The term Memento Mori means “remember that you must die”, it is a Latin and philosophical term that seeks to remember that nothing is eternal on earth and that somehow prepares people for what is beyond the death.
So, according to this term, for the Victorian era people seemed to have accepted what it meant to leave this world, to die, considering the fact that people lived, on average, until they were 40 years old. With the Victorian era photography was born, so the people of this era sought to immortalize the person who died.
The creepy of this art is in three fundamental aspects, which we will tell you below, while we show you a couple of post-mortem photos of this era.
1. The only photo of the person
The first fact for which this art is really disturbing is that, since photography was a rather expensive element, in most families the only photograph that one person ever had was that taken on his deathbed.
2. Alive or dead?
The second fact is that, when the post-mortem photographs were started, people posed as if the deceased was still alive.

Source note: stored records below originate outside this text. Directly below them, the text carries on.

-- CRUX: a stable pass on key k followed by a stable sort on a fixed-length key ks
-- is the stable sort on the combined key ks ++ [k]
theorem pv_crux {α : Type} (k : α → Int) (ks : α → List Int)
    (hlen : ∀ a b, (ks a).length = (ks b).length) (xs : List α) :
    pvSorted (pvSorted xs k false) ks false = pvSorted xs (fun a => ks a ++ [k a]) false := by
  classical
  set I := xs.zipIdx with hI
  have hIinc : I.Pairwise (fun p q => p.2 < q.2) := pv_zipIdx_inc xs
  set W : List (α × ℕ) := pvSorted I (fun p => (toLex (toLex (ks p.1, k p.1), p.2) : Lex (Lex (List ℤ × ℤ) × ℕ))) false with hW
  have hWperm : W.Perm I := PySem.List.sorted_perm _ _ _
  have hWne : W.Pairwise (fun p q => p.2 ≠ q.2) := by
    have hnd : (W.map Prod.snd).Nodup := ((hWperm.map Prod.snd).nodup_iff).mpr (pv_zipIdx_snd_nodup xs)
    exact List.pairwise_map.mp hnd
  have hR1 : pvSorted xs (fun a => ks a ++ [k a]) false
      = (pvSorted I (fun p => (toLex (ks p.1 ++ [k p.1], p.2) : Lex (List ℤ × ℕ))) false).map Prod.fst := by
    have h := pv_stable (fun a => ks a ++ [k a]) I hIinc
    rwa [List.zipIdx_map_fst] at h
  have hR2 : pvSorted I (fun p => (toLex (ks p.1 ++ [k p.1], p.2) : Lex (List ℤ × ℕ))) false = W := by
    apply PySem.List.sorted_eq_of_perm_of_pairwise_lt _ _ _ hWperm
    have hle : W.Pairwise (fun p q =>
        (toLex (toLex (ks p.1, k p.1), p.2) : Lex (Lex (List ℤ × ℤ) × ℕ))
          ≤ toLex (toLex (ks q.1, k q.1), q.2)) := PySem.List.sorted_pairwise I _
    refine (hle.and hWne).imp ?_
    rintro p q ⟨hle1, hne⟩
    rw [Prod.Lex.le_iff] at hle1
    rw [Prod.Lex.lt_iff]
    simp only [ofLex_toLex] at hle1 ⊢
    rcases hle1 with hlt | ⟨heq, hle2⟩
    · rw [Prod.Lex.lt_iff] at hlt
      simp only [ofLex_toLex] at hlt
      exact Or.inl ((pv_append_lt (hlen _ _)).mpr hlt)
    · obtain ⟨e1, e2⟩ := Prod.mk.injEq .. ▸ toLex_inj.mp heq
      exact Or.inr ⟨by rw [e1, e2], lt_of_le_of_ne hle2 hne⟩
  set S : List (α × ℕ) := pvSorted I (fun p => (toLex (k p.1, p.2) : Lex (ℤ × ℕ))) false with hS
  have hSperm : S.Perm I := PySem.List.sorted_perm _ _ _
  have hS1 : pvSorted xs k false = S.map Prod.fst := by
    have h := pv_stable k I hIinc
    rwa [List.zipIdx_map_fst] at h
  have hL1 : pvSorted (S.map Prod.fst) ks false
      = (pvSorted ((S.map Prod.fst).zipIdx) (fun p => (toLex (ks p.1, p.2) : Lex (List ℤ × ℕ))) false).map Prod.fst := by
    have h := pv_stable ks ((S.map Prod.fst).zipIdx) (pv_zipIdx_inc _)
    rwa [List.zipIdx_map_fst] at h
  set Z : List ((α × ℕ) × ℕ) := pvSorted S.zipIdx (fun q => (toLex (ks q.1.1, q.2) : Lex (List ℤ × ℕ))) false with hZ
  have hL2 : pvSorted ((S.map Prod.fst).zipIdx) (fun p => (toLex (ks p.1, p.2) : Lex (List ℤ × ℕ))) false
      = Z.map (Prod.map Prod.fst id) := by
    simp only [pvSorted]
    rw [List.zipIdx_map,
      pv_sorted_map (Prod.map Prod.fst id) S.zipIdx (fun p : α × ℕ => (toLex (ks p.1, p.2) : Lex (List ℤ × ℕ))) false]
    congr 1
  have hZperm : Z.Perm S.zipIdx := PySem.List.sorted_perm _ _ _
  have hZne : Z.Pairwise (fun p q => p.2 ≠ q.2) := by
    have hnd : (Z.map Prod.snd).Nodup := ((hZperm.map Prod.snd).nodup_iff).mpr (pv_zipIdx_snd_nodup S)
    exact List.pairwise_map.mp hnd
  have hmemZ : ∀ p ∈ Z, ∃ (hlt : p.2 < S.length), p.1 = S[p.2]'hlt := by
    intro p hp
    have hp' : p ∈ S.zipIdx := (PySem.List.mem_sorted _ _ _ _).mp hp
    obtain ⟨-, h2, h3⟩ := List.mem_zipIdx (x := p.1) (i := p.2) (by simpa using hp')
    exact ⟨by omega, by simpa using h3⟩
  have hSpair : ∀ (j j' : ℕ) (hj : j < S.length) (hj' : j' < S.length), j < j' →
      (toLex (k (S[j].1), S[j].2) : Lex (ℤ × ℕ)) ≤ toLex (k (S[j'].1), S[j'].2) := by
    have hp : S.Pairwise (fun p q => (toLex (k p.1, p.2) : Lex (ℤ × ℕ)) ≤ toLex (k q.1, q.2)) :=
      PySem.List.sorted_pairwise I _
    intro j j' hj hj' hjj
    exact List.pairwise_iff_getElem.mp hp j j' hj hj' hjj
  have hSsnd : ∀ (j j' : ℕ) (hj : j < S.length) (hj' : j' < S.length), j ≠ j' → (S[j]).2 ≠ (S[j']).2 := by
    have hnd : (S.map Prod.snd).Nodup := ((hSperm.map Prod.snd).nodup_iff).mpr (pv_zipIdx_snd_nodup xs)
    intro j j' hj hj' hjj hc
    apply hjj
    have := hnd.getElem_inj_iff (i := j) (hi := by simpa using hj) (j := j') (hj := by simpa using hj')
    apply this.mp
    simpa using hc
  have hZW : Z.map Prod.fst = W := by
    symm
    apply PySem.List.sorted_eq_of_perm_of_pairwise_lt
    · exact ((hZperm.map Prod.fst).trans (by rw [List.zipIdx_map_fst])).trans hSperm
    · rw [List.pairwise_map]
      have hZle : Z.Pairwise (fun p q =>
          (toLex (ks p.1.1, p.2) : Lex (List ℤ × ℕ)) ≤ toLex (ks q.1.1, q.2)) :=
        PySem.List.sorted_pairwise _ _
      refine (hZle.and hZne).imp_of_mem ?_
      intro p q hp hq h
      obtain ⟨hle1, hne⟩ := h
      obtain ⟨hplt, hpe⟩ := hmemZ p hp
      obtain ⟨hqlt, hqe⟩ := hmemZ q hq
      rw [Prod.Lex.le_iff] at hle1
      rw [Prod.Lex.lt_iff]
      simp only [ofLex_toLex] at hle1 ⊢
      rcases hle1 with hlt | ⟨heq, hle2⟩
      · left
        rw [Prod.Lex.lt_iff]
        simp only [ofLex_toLex]
        exact Or.inl hlt
      · have hlt2 : p.2 < q.2 := lt_of_le_of_ne hle2 hne
        have h1 := hSpair p.2 q.2 hplt hqlt hlt2
        rw [← hpe, ← hqe] at h1
        have h2 : p.1.2 ≠ q.1.2 := by
          have := hSsnd p.2 q.2 hplt hqlt (by omega)
          rw [← hpe, ← hqe] at this
          exact this
        rw [Prod.Lex.le_iff] at h1
        simp only [ofLex_toLex] at h1
        rcases h1 with h1 | ⟨h1a, h1b⟩
        · left
          rw [Prod.Lex.lt_iff]
          simp only [ofLex_toLex]
          exact Or.inr ⟨heq, h1⟩
        · right
          exact ⟨by rw [heq, h1a], lt_of_le_of_ne h1b h2⟩
  calc pvSorted (pvSorted xs k false) ks false
      = pvSorted (S.map Prod.fst) ks false := by rw [hS1]
    _ = (pvSorted ((S.map Prod.fst).zipIdx) (fun p => (toLex (ks p.1, p.2) : Lex (List ℤ × ℕ))) false).map Prod.fst := hL1
    _ = (Z.map (Prod.map Prod.fst id)).map Prod.fst := by rw [hL2]
    _ = (Z.map Prod.fst).map Prod.fst := by
          rw [List.map_map, List.map_map]
          congr 1
    _ = W.map Prod.fst := by rw [hZW]
    _ = pvSorted xs (fun a => ks a ++ [k a]) false := by rw [← hR2, ← hR1]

So, on many occasions the family is noticed around as if nothing happened.
They were the photographers who were in charge of organizing the scene and of placing in the best possible way the corpse so that it would live alive.
3. Ghost or reality?
Finally, since the photograph for the Victorian era was really slow, the living people used to move while they were portrayed, so in most of the photos the living appear blurred while the deceased appears completely neat.
Consequently, in some cases is possible doubt whether the living person was really there or was just some entity that was in transit.